━━━━━ Data provided

-- pv_equiv track=rewrite | github.com/SunilKumarba2955/GeeksforGeeks-Solutions | Medium/Count possible ways to construct buildings/count-possible-ways-to-construct-buildings.py | TotalWays
-- ===== SOURCE A (Python) =====
-- def TotalWays(N):
-- 	# Code here
-- 	MOD = 10**9+7
-- 	a,b=1,1
-- 	for i in range(1, N+1):
-- 	    cur = (a+b)%MOD
-- 	    a = b
-- 	    b = cur
-- 	return (b*b)%MOD
-- ===== SOURCE B (Python) =====
-- def TotalWays(N):
--     MOD = 10**9 + 7
--     def fib_pair(n):
--         # returns (F(n) % MOD, F(n+1) % MOD), F(0)=0, F(1)=1, by fast doubling
--         if n == 0:
--             return (0, 1)
--         a, b = fib_pair(n >> 1)
--         c = (a * (2 * b - a)) % MOD
--         d = (a * a + b * b) % MOD
--         if n & 1:
--             return (d, (c + d) % MOD)
--         else:
--             return (c, d)
--     n = N + 2 if N > 0 else 2
--     f = fib_pair(n)[0]
--     return (f * f) % MOD
-- ===== Notes on version B (the rewrite author's own statement) =====
-- stated objective: faster
-- what changed: Replaced the O(N) iterative Fibonacci loop by fast-doubling recursion computing F(N+2) modulo the same prime in O(log N) multiplications, then squaring.
import Mathlib
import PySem

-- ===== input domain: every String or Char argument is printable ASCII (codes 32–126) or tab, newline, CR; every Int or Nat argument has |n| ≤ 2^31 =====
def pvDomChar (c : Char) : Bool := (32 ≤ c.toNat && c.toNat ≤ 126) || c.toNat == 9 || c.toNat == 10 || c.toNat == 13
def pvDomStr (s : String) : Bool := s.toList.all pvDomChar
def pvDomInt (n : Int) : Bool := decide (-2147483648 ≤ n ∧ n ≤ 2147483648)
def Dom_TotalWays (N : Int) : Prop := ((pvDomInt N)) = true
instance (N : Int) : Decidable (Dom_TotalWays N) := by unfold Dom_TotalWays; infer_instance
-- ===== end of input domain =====

-- B replaces A's O(N) Fibonacci loop by fast-doubling recursion (O(log N)); objective: faster.

-- ===== PORT A =====
-- literal port of A: loop i in range(1, N+1) updating (a, b) -> (b, (a+b) % MOD), return b*b % MOD
def TotalWays (N : Int) : Int :=
  let MOD : Int := 10 ^ 9 + 7
  let s := (PySem.List.pyRange 1 (N + 1) 1).foldl
    (fun (ab : Int × Int) _ => (ab.2, PySem.Int.mod (ab.1 + ab.2) MOD)) (1, 1)
  PySem.Int.mod (s.2 * s.2) MOD

-- ===== PORT B =====
-- fib_pair from Source B: fast doubling, returns (F(n) % MOD, F(n+1) % MOD); n >> 1 is n / 2, n & 1 is n % 2
def fibPairMOD (n : Nat) : Int × Int :=
  if h : n = 0 then (0, 1)
  else
    let p := fibPairMOD (n / 2)
    let a := p.1
    let b := p.2
    let c := PySem.Int.mod (a * (2 * b - a)) (10 ^ 9 + 7)
    let d := PySem.Int.mod (a * a + b * b) (10 ^ 9 + 7)
    if n % 2 = 1 then (d, PySem.Int.mod (c + d) (10 ^ 9 + 7)) else (c, d)
termination_by n
decreasing_by exact Nat.div_lt_self (Nat.pos_of_ne_zero h) (by omega)

def TotalWays_alt (N : Int) : Int :=
  let n : Nat := if N > 0 then (N + 2).toNat else 2
  let f := (fibPairMOD n).1
  PySem.Int.mod (f * f) (10 ^ 9 + 7)

-- ===== PRECONDITION & SPEC =====
def Spec_TotalWays (N : Int) (out : Int) : Prop := out = TotalWays_alt N
instance (N : Int) (out : Int) : Decidable (Spec_TotalWays N out) := by unfold Spec_TotalWays; infer_instance

-- ===== CLAIM (what is proved, stated in full; the proofs are below) =====
def Claim_equal_TotalWays : Prop := ∀ (N : Int), Dom_TotalWays N → Spec_TotalWays N (TotalWays N)

-- ===== LEMMAS AND PROOFS =====

-- the modulus, positive
lemma pvM_pos : (0 : Int) < 10 ^ 9 + 7 := by norm_num

lemma pv_emod_self (x : Int) : x % (10 ^ 9 + 7) ≡ x [ZMOD (10 ^ 9 + 7)] :=
  Int.emod_emod_of_dvd x dvd_rfl

-- fib doubling identities over Int
lemma pv_fib_two_mul_int (m : Nat) :
    (Nat.fib (2 * m) : Int) = (Nat.fib m : Int) * (2 * (Nat.fib (m + 1) : Int) - (Nat.fib m : Int)) := by
  have h : Nat.fib m ≤ 2 * Nat.fib (m + 1) :=
    le_trans (Nat.fib_le_fib_succ) (by omega)
  rw [Nat.fib_two_mul]
  zify [h]

lemma pv_fib_two_mul_add_one_int (m : Nat) :
    (Nat.fib (2 * m + 1) : Int) =
      (Nat.fib m : Int) * (Nat.fib m : Int) + (Nat.fib (m + 1) : Int) * (Nat.fib (m + 1) : Int) := by
  rw [Nat.fib_two_mul_add_one]
  push_cast
  ring

-- fast doubling computes Fibonacci mod M
lemma fibPairMOD_eq (n : Nat) :
    fibPairMOD n = ((Nat.fib n : Int) % (10 ^ 9 + 7), (Nat.fib (n + 1) : Int) % (10 ^ 9 + 7)) := by
  induction n using Nat.strong_induction_on with
  | _ n ih =>
    rw [fibPairMOD]
    by_cases h : n = 0
    · simp [h]
    · have hrec := ih (n / 2) (Nat.div_lt_self (Nat.pos_of_ne_zero h) (by omega))
      rw [dif_neg h, hrec]
      simp only [PySem.Int.mod_eq_emod_of_pos pvM_pos]
      set M : Int := 10 ^ 9 + 7 with hM
      set m := n / 2 with hm
      set x : Int := (Nat.fib m : Int) with hx'
      set y : Int := (Nat.fib (m + 1) : Int) with hy'
      have hx : (x % M) % M = x % M := Int.emod_emod_of_dvd x dvd_rfl
      have hy : (y % M) % M = y % M := Int.emod_emod_of_dvd y dvd_rfl
      have hc : ((x % M) * (2 * (y % M) - (x % M))) % M = (Nat.fib (2 * m) : Int) % M := by
        have h1 : ((x % M) * (2 * (y % M) - (x % M))) % M = (x * (2 * y - x)) % M :=
          Int.ModEq.mul hx (Int.ModEq.sub (Int.ModEq.mul_left 2 hy) hx)
        rw [h1, ← pv_fib_two_mul_int m]
      have hd : ((x % M) * (x % M) + (y % M) * (y % M)) % M = (Nat.fib (2 * m + 1) : Int) % M := by
        have h1 : ((x % M) * (x % M) + (y % M) * (y % M)) % M = (x * x + y * y) % M :=
          Int.ModEq.add (Int.ModEq.mul hx hx) (Int.ModEq.mul hy hy)
        rw [h1, ← pv_fib_two_mul_add_one_int m]
      have hcd : ((Nat.fib (2 * m) : Int) % M + (Nat.fib (2 * m + 1) : Int) % M) % M
          = (Nat.fib (2 * m + 2) : Int) % M := by
        have h1 : ((Nat.fib (2 * m) : Int) % M + (Nat.fib (2 * m + 1) : Int) % M) % M
            = ((Nat.fib (2 * m) : Int) + (Nat.fib (2 * m + 1) : Int)) % M :=
          Int.ModEq.add (Int.emod_emod_of_dvd _ dvd_rfl) (Int.emod_emod_of_dvd _ dvd_rfl)
        have h2 : (Nat.fib (2 * m) : Int) + (Nat.fib (2 * m + 1) : Int) = (Nat.fib (2 * m + 2) : Int) := by
          have := Nat.fib_add_two (n := 2 * m)
          push_cast [this]
          rfl
        rw [h1, h2]
      by_cases hpar : n % 2 = 1
      · have hn : n = 2 * m + 1 := by omega
        rw [if_pos hpar, hn, hc, hd, show 2 * m + 1 + 1 = 2 * m + 2 from by omega, hcd]
      · have hn : n = 2 * m := by omega
        rw [if_neg hpar, hn, hc, hd]

-- A's loop invariant
lemma pv_loop (l : List Int) (k : Nat) :
    l.foldl (fun (ab : Int × Int) _ => (ab.2, PySem.Int.mod (ab.1 + ab.2) (10 ^ 9 + 7)))
        ((Nat.fib (k + 1) : Int) % (10 ^ 9 + 7), (Nat.fib (k + 2) : Int) % (10 ^ 9 + 7))
      = ((Nat.fib (k + 1 + l.length) : Int) % (10 ^ 9 + 7),
         (Nat.fib (k + 2 + l.length) : Int) % (10 ^ 9 + 7)) := by
  induction l generalizing k with
  | nil => simp
  | cons x xs ih =>
    simp only [List.foldl_cons]
    rw [PySem.Int.mod_eq_emod_of_pos pvM_pos]
    have hsum : ((Nat.fib (k + 1) : Int) % (10 ^ 9 + 7) + (Nat.fib (k + 2) : Int) % (10 ^ 9 + 7)) % (10 ^ 9 + 7)
        = (Nat.fib (k + 3) : Int) % (10 ^ 9 + 7) := by
      have : ((Nat.fib (k + 1) : Int) % (10 ^ 9 + 7) + (Nat.fib (k + 2) : Int) % (10 ^ 9 + 7))
          ≡ (Nat.fib (k + 1) : Int) + (Nat.fib (k + 2) : Int) [ZMOD (10 ^ 9 + 7)] :=
        Int.ModEq.add (pv_emod_self _) (pv_emod_self _)
      calc ((Nat.fib (k + 1) : Int) % (10 ^ 9 + 7) + (Nat.fib (k + 2) : Int) % (10 ^ 9 + 7)) % (10 ^ 9 + 7)
          = ((Nat.fib (k + 1) : Int) + (Nat.fib (k + 2) : Int)) % (10 ^ 9 + 7) := this
        _ = (Nat.fib (k + 3) : Int) % (10 ^ 9 + 7) := by
            have h3 : (Nat.fib (k + 1) : Int) + (Nat.fib (k + 2) : Int) = (Nat.fib (k + 3) : Int) := by
              have := Nat.fib_add_two (n := k + 1)
              push_cast [this, show k + 1 + 1 = k + 2 from by omega]
              rfl
            rw [h3]
    rw [hsum]
    have := ih (k + 1)
    simpa [Nat.add_comm, Nat.add_assoc, Nat.add_left_comm] using this

-- ===== VERDICT (by name: the statement is the Claim_ definition above) =====
theorem TotalWays_spec : Claim_equal_TotalWays := by
  intro N _
  unfold Spec_TotalWays TotalWays TotalWays_alt
  by_cases hN : N > 0
  · simp only [if_pos hN]
    have hstart : ((1 : Int), (1 : Int))
        = ((Nat.fib 1 : Int) % (10 ^ 9 + 7), (Nat.fib 2 : Int) % (10 ^ 9 + 7)) := by
      norm_num [Nat.fib_one, Nat.fib_two]
    rw [hstart, pv_loop]
    have hlen : (PySem.List.pyRange 1 (N + 1) 1).length = N.toNat := by
      rw [PySem.List.length_pyRange_one]; omega
    have hn2 : (N + 2).toNat = N.toNat + 2 := by omega
    rw [hlen, fibPairMOD_eq, hn2, show 0 + 1 + N.toNat = N.toNat + 1 from by omega,
        show 0 + 2 + N.toNat = N.toNat + 2 from by omega]
  · simp only [if_neg hN]
    rw [PySem.List.pyRange_one_eq_nil (by omega), fibPairMOD_eq]
    norm_num [Nat.fib]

━━━━━━━━━━

What you are asked to do |
When the entries above show the word "faster" in a line, copy that line out.

Reply to the exercise |
-- stated objective: faster
-- B replaces A's O(N) Fibonacci loop by fast-doubling recursion (O(log N)); objective: faster.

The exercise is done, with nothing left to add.